McClellan speaks with an incredibly rapid Southern drawl, and packed an enormous amount of information into his allotted 45 minutes.  But there was one single, overarching message in his lecture—health reform is doomed unless the US gets serious about giving incentives to health professionals and hospitals to provide better quality care.

A few parts of the new law, he said, have garnered most attention.  These include the insurance market reforms (e.g. insurers are no longer able to deny insurance to people with pre-existing conditions), the mandate to buy insurance, and the subsidies to assist people in purchasing a plan.  But McClellan thinks that these are not the parts we should be most excited about.  These alone, he said, won’t “bend the “cost curve, and he doesn’t consider them to be “real reform.”

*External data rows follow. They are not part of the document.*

-- pv_equiv track=rewrite | github.com/dndcreator/Promethea_Agent | gateway/tool_strategy.py | _tokens
-- ===== SOURCE A (Python) =====
-- from typing import Any, Dict, List, Optional
--
-- def _tokens(text: str) -> List[str]:
--     chars = []
--     for ch in text:
--         if ch.isalnum() or ch in {"_", "."}:
--             chars.append(ch)
--         else:
--             chars.append(" ")
--     return [x for x in "".join(chars).split() if len(x) >= 3]
-- ===== SOURCE B (Python) =====
-- from typing import List
--
-- def _tokens(text: str) -> List[str]:
--     out = []
--     buf = []
--     for ch in text:
--         if ch.isalnum() or ch in {"_", "."}:
--             buf.append(ch)
--         else:
--             if len(buf) >= 3:
--                 out.append("".join(buf))
--             buf = []
--     if len(buf) >= 3:
--         out.append("".join(buf))
--     return out
-- ===== Notes on version B (the rewrite author's own statement) =====
-- stated objective: alternative
-- what changed: Replaced A's replace-separators/join/split()/list-comprehension pipeline (which materialises the whole normalized string and the full token list) by a single fused scan that buffers the current token and emits it on each separator and at the end, filtering by length inline; no intermediate string is built.
import Mathlib
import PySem

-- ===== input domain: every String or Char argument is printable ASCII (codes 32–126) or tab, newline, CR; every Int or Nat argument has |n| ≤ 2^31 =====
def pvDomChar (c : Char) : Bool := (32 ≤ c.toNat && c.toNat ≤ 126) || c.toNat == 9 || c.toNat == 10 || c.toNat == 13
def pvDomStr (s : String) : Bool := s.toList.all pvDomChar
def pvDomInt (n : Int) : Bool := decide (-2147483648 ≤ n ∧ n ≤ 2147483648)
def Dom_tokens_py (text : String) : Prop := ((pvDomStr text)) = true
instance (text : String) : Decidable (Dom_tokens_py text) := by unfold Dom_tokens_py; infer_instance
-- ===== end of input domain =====

-- B fuses A's replace-join-split-filter pipeline into one buffered scan over the text (alternative decomposition, same output).

-- ===== PORT A =====
-- A: build a char list replacing separator chars by ' ', then split() it and keep the pieces of length >= 3.
def tokens_py (text : String) : List String :=
  let chars : List Char :=
    text.toList.foldl
      (fun acc ch =>
        if PySem.Chars.isalnum ch || (ch == '_' || ch == '.') then acc ++ [ch]
        else acc ++ [' '])
      []
  -- "".join(chars) of one-char strings is the char list itself; .split() = PySem.Chars.split₀
  ((PySem.Chars.split₀ chars).filter (fun x => 3 ≤ x.length)).map String.ofList

-- ===== PORT B =====
-- B: single pass over the text, buffering the current token and flushing it (if long enough) on each separator and at the end.
def tokensAltGo : List Char → List Char → List String → List String
  | [], buf, out => if 3 ≤ buf.length then out ++ [String.ofList buf] else out
  | c :: rest, buf, out =>
    if PySem.Chars.isalnum c || (c == '_' || c == '.') then
      tokensAltGo rest (buf ++ [c]) out
    else if 3 ≤ buf.length then tokensAltGo rest [] (out ++ [String.ofList buf])
    else tokensAltGo rest [] out

def tokens_py_alt (text : String) : List String :=
  tokensAltGo text.toList [] []

-- ===== PRECONDITION & SPEC =====
def Spec_tokens_py (text : String) (out : List String) : Prop := out = tokens_py_alt text
instance (text : String) (out : List String) : Decidable (Spec_tokens_py text out) := by unfold Spec_tokens_py; infer_instance

-- ===== CLAIM (what is proved, stated in full; the proofs are below) =====
def Claim_equal_tokens_py : Prop := ∀ (text : String), Dom_tokens_py text → Spec_tokens_py text (tokens_py text)

-- ===== LEMMAS AND PROOFS =====

-- the separator-replacement step of A
def pvStep (ch : Char) : Char :=
  if PySem.Chars.isalnum ch || (ch == '_' || ch == '.') then ch else ' '

-- the filter-and-pack tail of A's pipeline
def pvF (ts : List (List Char)) : List String :=
  (ts.filter (fun x => 3 ≤ x.length)).map String.ofList

theorem pvF_append (l t : List (List Char)) : pvF (l ++ t) = pvF l ++ pvF t := by
  simp [pvF]

-- a word character (alnum, '_' or '.') in the ASCII domain is never whitespace
theorem pvGood_not_space (c : Char) (hdom : pvDomChar c = true)
    (hg : (PySem.Chars.isalnum c || (c == '_' || c == '.')) = true) :
    PySem.Chars.isspace c = false := by
  have h128 : c.toNat < 128 := by
    simp only [pvDomChar, Bool.or_eq_true, Bool.and_eq_true, decide_eq_true_eq, beq_iff_eq] at hdom
    omega
  have key : ∀ n : Fin 128,
      (PySem.Chars.isalnum (Char.ofNat n) || (Char.ofNat n == '_' || Char.ofNat n == '.')) = true →
      PySem.Chars.isspace (Char.ofNat n) = false := by decide
  have h2 := key ⟨c.toNat, h128⟩
  simp only [Char.ofNat_toNat] at h2
  exact h2 hg

-- invariant: A's split-then-filter of the replaced suffix, with buffered prefix `buf`, equals B's scan
theorem pvGo_eq (cs : List Char) (hdom : cs.all pvDomChar = true) :
    ∀ (buf : List Char) (acc : List (List Char)),
      pvF (PySem.Chars.split₀.go (cs.map pvStep) buf.reverse acc) =
        tokensAltGo cs buf (pvF acc.reverse) := by
  induction cs with
  | nil =>
    intro buf acc
    simp only [List.map_nil, PySem.Chars.split₀.go, tokensAltGo]
    by_cases hb : buf = []
    · subst hb; simp [pvF]
    · have hne : buf.reverse.isEmpty = false := by simp [hb]
      rw [hne]
      simp only [Bool.false_eq_true, if_false, List.reverse_reverse]
      rw [show (buf :: acc).reverse = acc.reverse ++ [buf] by simp, pvF_append]
      by_cases h3 : 3 ≤ buf.length
      · simp [pvF, h3]
      · simp [pvF, h3]
  | cons c rest ih =>
    intro buf acc
    simp only [List.all_cons, Bool.and_eq_true] at hdom
    obtain ⟨hc, hrest⟩ := hdom
    simp only [List.map_cons, PySem.Chars.split₀.go, tokensAltGo]
    by_cases hg : (PySem.Chars.isalnum c || (c == '_' || c == '.')) = true
    · have hstep : pvStep c = c := by simp [pvStep, hg]
      have hsp : PySem.Chars.isspace c = false := pvGood_not_space c hc hg
      rw [hstep, hsp, hg]
      simp only [Bool.false_eq_true, if_false, if_true]
      rw [show c :: buf.reverse = (buf ++ [c]).reverse by simp]
      exact ih hrest (buf ++ [c]) acc
    · simp only [Bool.not_eq_true] at hg
      have hstep : pvStep c = ' ' := by simp [pvStep, hg]
      have hsp : PySem.Chars.isspace ' ' = true := by decide
      rw [hstep, hsp, hg]
      simp only [if_true, Bool.false_eq_true, if_false]
      by_cases hb : buf = []
      · subst hb
        simp only [List.reverse_nil, List.isEmpty_nil, if_true, List.length_nil]
        have h := ih hrest [] acc
        simp only [List.reverse_nil] at h
        rw [h]
        norm_num
      · have hne : buf.reverse.isEmpty = false := by simp [hb]
        rw [hne]
        simp only [Bool.false_eq_true, if_false, List.reverse_reverse]
        have h := ih hrest [] (buf :: acc)
        simp only [List.reverse_nil] at h
        rw [h, show (buf :: acc).reverse = acc.reverse ++ [buf] by simp, pvF_append]
        by_cases h3 : 3 ≤ buf.length
        · simp [pvF, h3]
        · simp [pvF, h3]

-- ===== VERDICT (by name: the statement is the Claim_ definition above) =====
theorem tokens_py_spec : Claim_equal_tokens_py := by
  intro text hdom
  unfold Spec_tokens_py tokens_py tokens_py_alt
  have hfun : (fun (acc : List Char) (ch : Char) =>
      if PySem.Chars.isalnum ch || (ch == '_' || ch == '.') then acc ++ [ch] else acc ++ [' '])
      = fun acc ch => acc ++ [pvStep ch] := by
    funext acc ch
    by_cases hg : (PySem.Chars.isalnum ch || (ch == '_' || ch == '.')) = true <;>
      simp [pvStep, hg]
  rw [hfun, PySem.List.foldl_append_singleton_eq_map]
  have hdom' : text.toList.all pvDomChar = true := hdom
  have h := pvGo_eq text.toList hdom' [] []
  simpa [PySem.Chars.split₀, pvF] using h
-- pv_equiv track=rewrite | github.com/mpettersson/PythonReview | questions/list/find_geometric_progression_k_tuples.py | find_geometric_progression_k_tuples
-- ===== SOURCE A (Python) =====
-- from collections import defaultdict
--
-- def find_geometric_progression_k_tuples(l, r, k=3):
--
--     def _rec(d, k, i, a, result):
--         if len(a) == k:
--             result.append(a[:])
--         else:
--             if l[i] * r in d:
--                 for idx in d[l[i] * r]:
--                     if idx > i:
--                         a.append(idx)
--                         _rec(d, k, idx, a, result)
--                         a.pop()
--
--     if isinstance(l, list) and isinstance(r, int) and isinstance(k, int) and 0 <= k:
--         n = len(l)
--         d = defaultdict(list)
--         result = []
--         for i, num in enumerate(l):
--             d[num].append(i)
--         for i in range(n):
--             _rec(d, k, i, [i], result)
--         return result
-- ===== SOURCE B (Python) =====
-- def find_geometric_progression_k_tuples(l, r, k=3):
--     if isinstance(l, list) and isinstance(r, int) and isinstance(k, int) and 0 <= k:
--         d = {}
--         for i, num in enumerate(l):
--             d.setdefault(num, []).append(i)
--         if k == 0:
--             return []
--         current = [[i] for i in range(len(l))]
--         for _ in range(k - 1):
--             if not current:
--                 break
--             current = [t + [idx]
--                        for t in current
--                        for idx in d.get(l[t[-1]] * r, [])
--                        if idx > t[-1]]
--         return current
-- ===== Notes on version B (the rewrite author's own statement) =====
-- stated objective: alternative
-- what changed: The recursive DFS helper (mutating accumulator, one call per start index) is replaced by an iterative breadth-by-length build: start from all singletons and extend every partial tuple k-1 times via the same value-to-indices dict, with an early exit when no partial tuples remain; lexicographic output order is preserved.
import Mathlib
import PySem

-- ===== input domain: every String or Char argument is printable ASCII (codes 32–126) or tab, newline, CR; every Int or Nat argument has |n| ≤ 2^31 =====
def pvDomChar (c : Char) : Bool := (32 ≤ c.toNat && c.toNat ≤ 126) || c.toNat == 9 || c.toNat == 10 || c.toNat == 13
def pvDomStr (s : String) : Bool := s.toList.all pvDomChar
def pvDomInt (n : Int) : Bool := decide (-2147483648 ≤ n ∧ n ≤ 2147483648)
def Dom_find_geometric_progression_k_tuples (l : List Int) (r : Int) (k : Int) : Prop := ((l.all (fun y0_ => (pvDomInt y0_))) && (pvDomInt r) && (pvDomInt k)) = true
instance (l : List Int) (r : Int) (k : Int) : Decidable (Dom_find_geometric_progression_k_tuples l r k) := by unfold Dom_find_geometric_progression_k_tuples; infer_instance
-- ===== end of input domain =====

-- B replaces A's recursive DFS by an iterative extend-by-one-level loop (same dict, same
-- lexicographic output order); objective: alternative decomposition, same cost.

-- ===== PORT A =====
-- value -> list of its indices, in order ('for i, num in enumerate(l): d[num].append(i)')
def pvBuildD (l : List Int) : PySem.Dict Int (List Int) :=
  (PySem.List.enumerate l).foldl (fun d p => d.modify p.2 [] (fun v => v ++ [p.1])) PySem.Dict.empty

-- _rec(d, k, i, a, result); `fuel` only makes the same recursion total (indices in the dict are
-- < l.length and strictly increase, so fuel = l.length is never exhausted; exact on every input).
-- l[i] is ported as pyGetD l i 0: i is always an in-range index here, so this is exact.
def pvRecA (l : List Int) (r : Int) (d : PySem.Dict Int (List Int)) (k : Int)
    (fuel : Nat) (i : Int) (a : List Int) (result : List (List Int)) : List (List Int) :=
  if (a.length : Int) = k then result ++ [a]
  else
    match d.get? ((PySem.List.pyGetD l i 0) * r) with   -- 'if l[i] * r in d: for idx in d[l[i] * r]'
    | none => result
    | some lst =>
      match fuel with
      | 0 => result
      | f + 1 =>
        lst.foldl (fun res idx =>
          if idx > i then pvRecA l r d k f idx (a ++ [idx]) res else res) result

def find_geometric_progression_k_tuples (l : List Int) (r : Int) (k : Int) : Option (List (List Int)) :=
  if 0 ≤ k then
    let n := l.length
    let d := pvBuildD l
    some ((PySem.List.pyRange 0 (n : Int) 1).foldl
      (fun result i => pvRecA l r d k n i [i] result) [])
  else none   -- the guard fails: Python falls off the function, returning None

-- ===== PORT B =====
-- one comprehension step: [t + [idx] for t in cur for idx in d.get(l[t[-1]]*r, []) if idx > t[-1]]
def pvExt (l : List Int) (r : Int) (d : PySem.Dict Int (List Int))
    (cur : List (List Int)) : List (List Int) :=
  cur.flatMap (fun t =>
    ((d.getD ((PySem.List.pyGetD l (PySem.List.pyGetD t (-1) 0) 0) * r) []).filter
        (fun idx => idx > PySem.List.pyGetD t (-1) 0)).map (fun idx => t ++ [idx]))

-- 'for _ in range(k-1): if not current: break; current = …'
def pvLevels (l : List Int) (r : Int) (d : PySem.Dict Int (List Int)) :
    Nat → List (List Int) → List (List Int)
  | 0, cur => cur
  | m + 1, cur => if cur = [] then cur else pvLevels l r d m (pvExt l r d cur)

def find_geometric_progression_k_tuples_alt (l : List Int) (r : Int) (k : Int) : Option (List (List Int)) :=
  if 0 ≤ k then
    let d := pvBuildD l
    if k = 0 then some []
    else some (pvLevels l r d (k - 1).toNat
      ((PySem.List.pyRange 0 (l.length : Int) 1).map (fun i => [i])))
  else none

-- ===== PRECONDITION & SPEC =====
def Spec_find_geometric_progression_k_tuples (l : List Int) (r : Int) (k : Int) (out : Option (List (List Int))) : Prop := out = find_geometric_progression_k_tuples_alt l r k
instance (l : List Int) (r : Int) (k : Int) (out : Option (List (List Int))) : Decidable (Spec_find_geometric_progression_k_tuples l r k out) := by unfold Spec_find_geometric_progression_k_tuples; infer_instance

-- ===== CLAIM (what is proved, stated in full; the proofs are below) =====
def Claim_equal_find_geometric_progression_k_tuples : Prop := ∀ (l : List Int) (r : Int) (k : Int), Dom_find_geometric_progression_k_tuples l r k → Spec_find_geometric_progression_k_tuples l r k (find_geometric_progression_k_tuples l r k)

-- ===== LEMMAS AND PROOFS =====

lemma pvLevels_zero (l : List Int) (r : Int) (d : PySem.Dict Int (List Int)) (cur : List (List Int)) :
    pvLevels l r d 0 cur = cur := rfl

lemma pvLevels_succ (l : List Int) (r : Int) (d : PySem.Dict Int (List Int)) (m : Nat) (cur : List (List Int)) :
    pvLevels l r d (m + 1) cur = if cur = [] then cur else pvLevels l r d m (pvExt l r d cur) := rfl

-- every index stored in the dict is an in-range index of l
lemma pvMem_enumerate_bound {α : Type} (l : List α) (s : Int) (p : Int × α)
    (h : p ∈ PySem.List.enumerate l s) : s ≤ p.1 ∧ p.1 < s + l.length := by
  induction l generalizing s with
  | nil => simp [PySem.List.enumerate_nil] at h
  | cons x xs ih =>
    rw [PySem.List.enumerate_cons, List.mem_cons] at h
    rcases h with rfl | h
    · simp only [List.length_cons]; push_cast; omega
    · have := ih (s + 1) h
      simp only [List.length_cons]; push_cast at this ⊢; omega

lemma pvBuildD_mem (l : List Int) (v idx : Int)
    (h : idx ∈ (pvBuildD l).getD v []) : 0 ≤ idx ∧ idx < (l.length : Int) := by
  have hrw : pvBuildD l
      = ((PySem.List.enumerate l).map Prod.swap).foldl
          (fun d p => d.modify p.1 [] (fun w => w ++ [p.2])) PySem.Dict.empty := by
    rw [List.foldl_map]; rfl
  rw [hrw, PySem.Dict.getD_foldl_modify_append] at h
  simp only [PySem.Dict.getD_empty, List.nil_append, List.mem_map, List.mem_filter,
    List.mem_map] at h
  obtain ⟨p, ⟨⟨q, hq, rfl⟩, _⟩, rfl⟩ := h
  have h2 := pvMem_enumerate_bound l 0 q hq
  have hsw : (Prod.swap q).2 = q.1 := rfl
  rw [hsw]
  omega

-- last element of a snoc, as Python's t[-1]
lemma pvLast_snoc (a : List Int) (x : Int) :
    PySem.List.pyGetD (a ++ [x]) (-1) 0 = x := by
  simp [PySem.List.pyGetD, PySem.List.pyGet?, PySem.List.pyIdx?]

-- generic accumulator shapes
lemma pvFoldl_const {α β : Type} (step : β → α → β) (lst : List α) (res : β)
    (h : ∀ x ∈ lst, ∀ res, step res x = res) : lst.foldl step res = res := by
  induction lst generalizing res with
  | nil => rfl
  | cons x xs ih =>
    simp only [List.foldl_cons, h x (by simp)]
    exact ih res (fun y hy => h y (by simp [hy]))

lemma pvFoldl_acc {α : Type} (g : α → List (List Int)) (lst : List α) (res : List (List Int)) :
    lst.foldl (fun res x => res ++ g x) res = res ++ lst.flatMap g := by
  induction lst generalizing res with
  | nil => simp
  | cons x xs ih => simp [ih, List.flatMap_cons]

lemma pvFlatMap_if (c : Int → Prop) [DecidablePred c] (g : Int → List (List Int)) (lst : List Int) :
    lst.flatMap (fun x => if c x then g x else [])
      = (lst.filter (fun x => decide (c x))).flatMap g := by
  induction lst with
  | nil => rfl
  | cons x xs ih => by_cases h : c x <;> simp [List.flatMap_cons, h, ih]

The good news, he said, is that the new law “has lots of opportunities to move to where we want to be”—a vision of providing higher quality care at lower costs.  The law supports health providers to conduct pilot studies of ways to tie payment to quality and not quantity of care.  In his opinion, that would constitute real reform.

McClellan laid out a variety of elements that he said will be crucial for the US to move towards this vision, including better measures of high quality care, reforms to the payment system, and comparative effectiveness research (CER).

We need more robust measures of quality, he said, and gave a few examples of what these might be—prevention of diabetes complications, blood pressure control in people with hypertension, and patient satisfaction with the quality of care.  Once these measures are in place, the next step is to reform the way that providers get paid, something that the new law strongly supports.  And, building on the $1.1bn for CER in the 2009 stimulus bill, the new law establishes a Patient Centered Outcomes Research Institute to help build an evidence base for quality care.

I agree with McClellan that the new law’s support for pilot studies of delivering better quality care is enormously exciting.   As the surgeon,  health policy expert, and New Yorker writer Atul Gawande said, the law  “offers to free communities and local health systems from existing payment rules, and let them experiment with ways to deliver better care at lower costs. In large part, it entrusts the task of devising cost-saving health-care innovation to communities like Boise and Boston and Buffalo, rather than to the drug and device companies and the public and private insurers that have failed to do so.”

But I am more optimistic than McClellan about other parts of the law.  In particular, I think the online “exchanges” for purchasing insurance, which will be up and running by 2014, could be transformational.  Individuals and employers will be able to shop here for insurance—they can compare the prices, benefits, and consumer-rated quality of different plans.  The exchanges will be like the Amazon (or  Consumer Reports) of health insurance, and could be a driver towards better quality, better value health plans.

Competing interests: GY volunteered for, and donated to, Barack Obama’s 2008 presidential campaign, and donated to the congressional campaigns of several Democrats. He is a member of Organizing for America, a community organizing project of the Democratic National Committee. He receives employer based health insurance from the University of California San Francisco.